-- pv_equiv track=rewrite | github.com/soniapop93/AdventCalendar_2021 | Day 8/exercise_1.py | generate_output_values
-- ===== SOURCE A (Python) =====
-- def generate_output_values(input_list):
--     count = 0
--
--     for input in input_list:
--         splited_input = input.split(" ")
--         for item in splited_input:
--             if len(item) in [2, 4, 3, 7]:
--                 count += 1
--     return count
-- ===== SOURCE B (Python) =====
-- def generate_output_values(input_list):
--     # Character-level run-length scan: no split(), no token list.
--     # A run of consecutive non-space characters is exactly one split(" ") token,
--     # so counting runs whose length is 2, 3, 4 or 7 gives the same count.
--     total = 0
--     for line in input_list:
--         run = 0
--         for ch in line:
--             if ch == " ":
--                 if run in (2, 3, 4, 7):
--                     total += 1
--                 run = 0
--             else:
--                 run += 1
--         if run in (2, 3, 4, 7):
--             total += 1
--     return total
-- ===== Notes on version B (the rewrite author's own statement) =====
-- stated objective: alternative
-- what changed: B never calls split and builds no token list: it scans each line character by character with a run-length state machine, counting a token whenever a run of non-space characters of length 2, 3, 4 or 7 ends at a space or at end of line.
import Mathlib
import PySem

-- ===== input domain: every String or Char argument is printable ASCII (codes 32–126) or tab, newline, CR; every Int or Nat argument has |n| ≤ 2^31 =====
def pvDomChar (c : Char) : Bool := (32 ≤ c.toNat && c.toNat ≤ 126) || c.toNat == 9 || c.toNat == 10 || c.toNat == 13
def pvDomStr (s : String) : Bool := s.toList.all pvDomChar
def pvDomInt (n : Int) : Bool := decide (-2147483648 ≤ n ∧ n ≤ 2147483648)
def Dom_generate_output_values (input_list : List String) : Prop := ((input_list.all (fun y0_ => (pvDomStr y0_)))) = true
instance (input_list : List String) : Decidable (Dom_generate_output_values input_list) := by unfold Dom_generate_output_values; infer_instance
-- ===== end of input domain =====

-- B replaces split()-and-test by a character-level run-length state machine over each
-- line (a run of non-space chars is one token); same return value, same O(chars) cost.

-- ===== PORT A =====
-- s.split(" "): sep is the non-empty literal " ", so split? is always 'some'; the default [] is never used
def pvSplitSp (s : String) : List String := (PySem.Str.split? s " ").getD []

def generate_output_values (input_list : List String) : Int :=
  input_list.foldl (fun count input =>
    (pvSplitSp input).foldl (fun c item =>
      if PySem.Str.len item ∈ ([2, 4, 3, 7] : List Int) then c + 1 else c) count) 0

-- ===== PORT B =====
-- inner Python loop body: on ' ' close the current run (counting it if its length is
-- 2/3/4/7) and reset, otherwise extend the run
def govStep (st : Int × Int) (c : Char) : Int × Int :=
  if c = ' ' then
    (if st.2 ∈ ([2, 3, 4, 7] : List Int) then st.1 + 1 else st.1, 0)
  else (st.1, st.2 + 1)

-- the trailing 'if run in (2,3,4,7): total += 1' after a line's loop
def govFin (st : Int × Int) : Int :=
  if st.2 ∈ ([2, 3, 4, 7] : List Int) then st.1 + 1 else st.1

def generate_output_values_alt (input_list : List String) : Int :=
  input_list.foldl (fun total line => govFin (line.toList.foldl govStep (total, 0))) 0

-- ===== PRECONDITION & SPEC =====
def Spec_generate_output_values (input_list : List String) (out : Int) : Prop := out = generate_output_values_alt input_list
instance (input_list : List String) (out : Int) : Decidable (Spec_generate_output_values input_list out) := by unfold Spec_generate_output_values; infer_instance

-- ===== CLAIM (what is proved, stated in full; the proofs are below) =====
def Claim_equal_generate_output_values : Prop := ∀ (input_list : List String), Dom_generate_output_values input_list → Spec_generate_output_values input_list (generate_output_values input_list)

-- ===== LEMMAS AND PROOFS =====

-- reference splitter: split a char list on single spaces, 'pre' the token built so far
def mySplit (pre : List Char) : List Char → List (List Char)
  | [] => [pre]
  | c :: rest => if c = ' ' then pre :: mySplit [] rest else mySplit (pre ++ [c]) rest

-- PySem's fuelled splitter with sep = [' '] computes mySplit
theorem gov_go_spec (fuel : Nat) :
    ∀ (l cur : List Char) (acc : List (List Char)), l.length < fuel →
    PySem.Chars.splitOn.go [' '] fuel l cur acc = acc.reverse ++ mySplit cur.reverse l := by
  induction fuel with
  | zero => intro l cur acc h; omega
  | succ fuel ih =>
      intro l cur acc h
      cases l with
      | nil => rw [PySem.Chars.splitOn.go.eq_def]; simp [mySplit]
      | cons c rest =>
          rw [PySem.Chars.splitOn.go.eq_def]
          by_cases hc : c = ' '
          · subst hc
            simp only [List.isPrefixOf, beq_self_eq_true, Bool.true_and, if_pos, List.length_cons, List.length_nil,
              List.drop_succ_cons, List.drop_zero]
            rw [ih rest [] (cur.reverse :: acc) (by simp at h ⊢; omega)]
            simp [mySplit]
          · have hp : ([' '].isPrefixOf (c :: rest)) = false := by
              simp [List.isPrefixOf]
              exact fun hh => hc hh.symm
            simp only [hp, Bool.false_eq_true, if_false]
            rw [ih rest (c :: cur) acc (by simp at h ⊢; omega)]
            simp [mySplit, hc]

theorem gov_splitOn_space (s : List Char) :
    PySem.Chars.splitOn s [' '] = mySplit [] s := by
  unfold PySem.Chars.splitOn
  rw [gov_go_spec (s.length + 1) s [] [] (by omega)]
  simp

-- A's split-token list for a line is mySplit of its characters
theorem gov_pvSplitSp (s : String) :
    pvSplitSp s = (mySplit [] s.toList).map String.ofList := by
  unfold pvSplitSp PySem.Str.split? PySem.Chars.split?
  simp [gov_splitOn_space]

-- the two membership orders agree
theorem gov_mem_iff (n : Int) :
    (n ∈ ([2, 3, 4, 7] : List Int)) ↔ (n ∈ ([2, 4, 3, 7] : List Int)) := by
  simp; tauto

-- B's per-line scan counts, among mySplit's tokens, those with length in the set
theorem gov_scan_eq (l : List Char) :
    ∀ (pre : List Char) (total : Int),
    govFin (l.foldl govStep (total, (pre.length : Int)))
    = total + ((mySplit pre l).countP
        (fun cs => decide ((cs.length : Int) ∈ ([2, 4, 3, 7] : List Int))) : Int) := by
  induction l with
  | nil =>
      intro pre total
      simp only [List.foldl_nil, mySplit, List.countP_cons, List.countP_nil, govFin]
      by_cases h : ((pre.length : Int) ∈ ([2, 3, 4, 7] : List Int))
      · have h' := (gov_mem_iff _).mp h
        simp [h, h']
      · have h' : ¬ ((pre.length : Int) ∈ ([2, 4, 3, 7] : List Int)) :=
          fun hh => h ((gov_mem_iff _).mpr hh)
        simp [h, h']
  | cons c rest ih =>
      intro pre total
      by_cases hc : c = ' '
      · subst hc
        have e : govStep (total, (pre.length : Int)) ' '
            = (if (pre.length : Int) ∈ ([2, 3, 4, 7] : List Int) then total + 1 else total, 0) := by
          simp [govStep]
        rw [List.foldl_cons, e]
        by_cases h : ((pre.length : Int) ∈ ([2, 3, 4, 7] : List Int))
        · rw [if_pos h]
          have h2 := ih [] (total + 1)
          simp only [List.length_nil, Nat.cast_zero] at h2
          have h' := (gov_mem_iff _).mp h
          rw [h2, show mySplit pre (' ' :: rest) = pre :: mySplit [] rest from by
              simp [mySplit], List.countP_cons]
          simp only [decide_eq_true h']
          push_cast
          ring
        · rw [if_neg h]
          have h2 := ih [] total
          simp only [List.length_nil, Nat.cast_zero] at h2
          have h' : ¬ ((pre.length : Int) ∈ ([2, 4, 3, 7] : List Int)) :=
            fun hh => h ((gov_mem_iff _).mpr hh)
          rw [h2, show mySplit pre (' ' :: rest) = pre :: mySplit [] rest from by
              simp [mySplit], List.countP_cons]
          simp only [decide_eq_false h']
          push_cast
          ring
      · have e : govStep (total, (pre.length : Int)) c = (total, (pre.length : Int) + 1) := by
          simp [govStep, hc]
        rw [List.foldl_cons, e]
        have h2 := ih (pre ++ [c]) total
        simp only [List.length_append, List.length_cons, List.length_nil, Nat.cast_add,
          Nat.cast_one, zero_add] at h2
        rw [h2, show mySplit pre (c :: rest) = mySplit (pre ++ [c]) rest from by
            simp [mySplit, hc]]

-- per-line: A's inner token loop equals B's character scan
theorem gov_line_eq (acc : Int) (line : String) :
    (pvSplitSp line).foldl (fun c item =>
      if PySem.Str.len item ∈ ([2, 4, 3, 7] : List Int) then c + 1 else c) acc
    = govFin (line.toList.foldl govStep (acc, 0)) := by
  rw [gov_pvSplitSp,
    PySem.List.foldl_ite_add_one (fun item => PySem.Str.len item ∈ ([2, 4, 3, 7] : List Int))]
  have h2 := gov_scan_eq line.toList [] acc
  simp only [List.length_nil, Nat.cast_zero] at h2
  rw [h2, List.countP_map]
  have hcp : List.countP
      ((fun item => decide (PySem.Str.len item ∈ ([2, 4, 3, 7] : List Int))) ∘ String.ofList)
      (mySplit [] line.toList)
      = List.countP (fun cs => decide ((cs.length : Int) ∈ ([2, 4, 3, 7] : List Int)))
        (mySplit [] line.toList) := by
    apply List.countP_congr
    intro cs _
    simp [PySem.Str.len, Function.comp]
  rw [hcp]

-- ===== VERDICT (by name: the statement is the Claim_ definition above) =====
theorem generate_output_values_spec : Claim_equal_generate_output_values := by
  intro input_list _
  unfold Spec_generate_output_values generate_output_values generate_output_values_alt
  apply PySem.List.foldl_congr_mem
  intro acc line _
  exact gov_line_eq acc line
==*==
• DESCRIPTION OF THE TASK
Every line above that includes the word "intro" should be listed.

• ANSWER BOX
  | zero => intro l cur acc h; omega
      intro l cur acc h
      intro pre total
      intro pre total
    intro cs _
  intro input_list _
  intro acc line _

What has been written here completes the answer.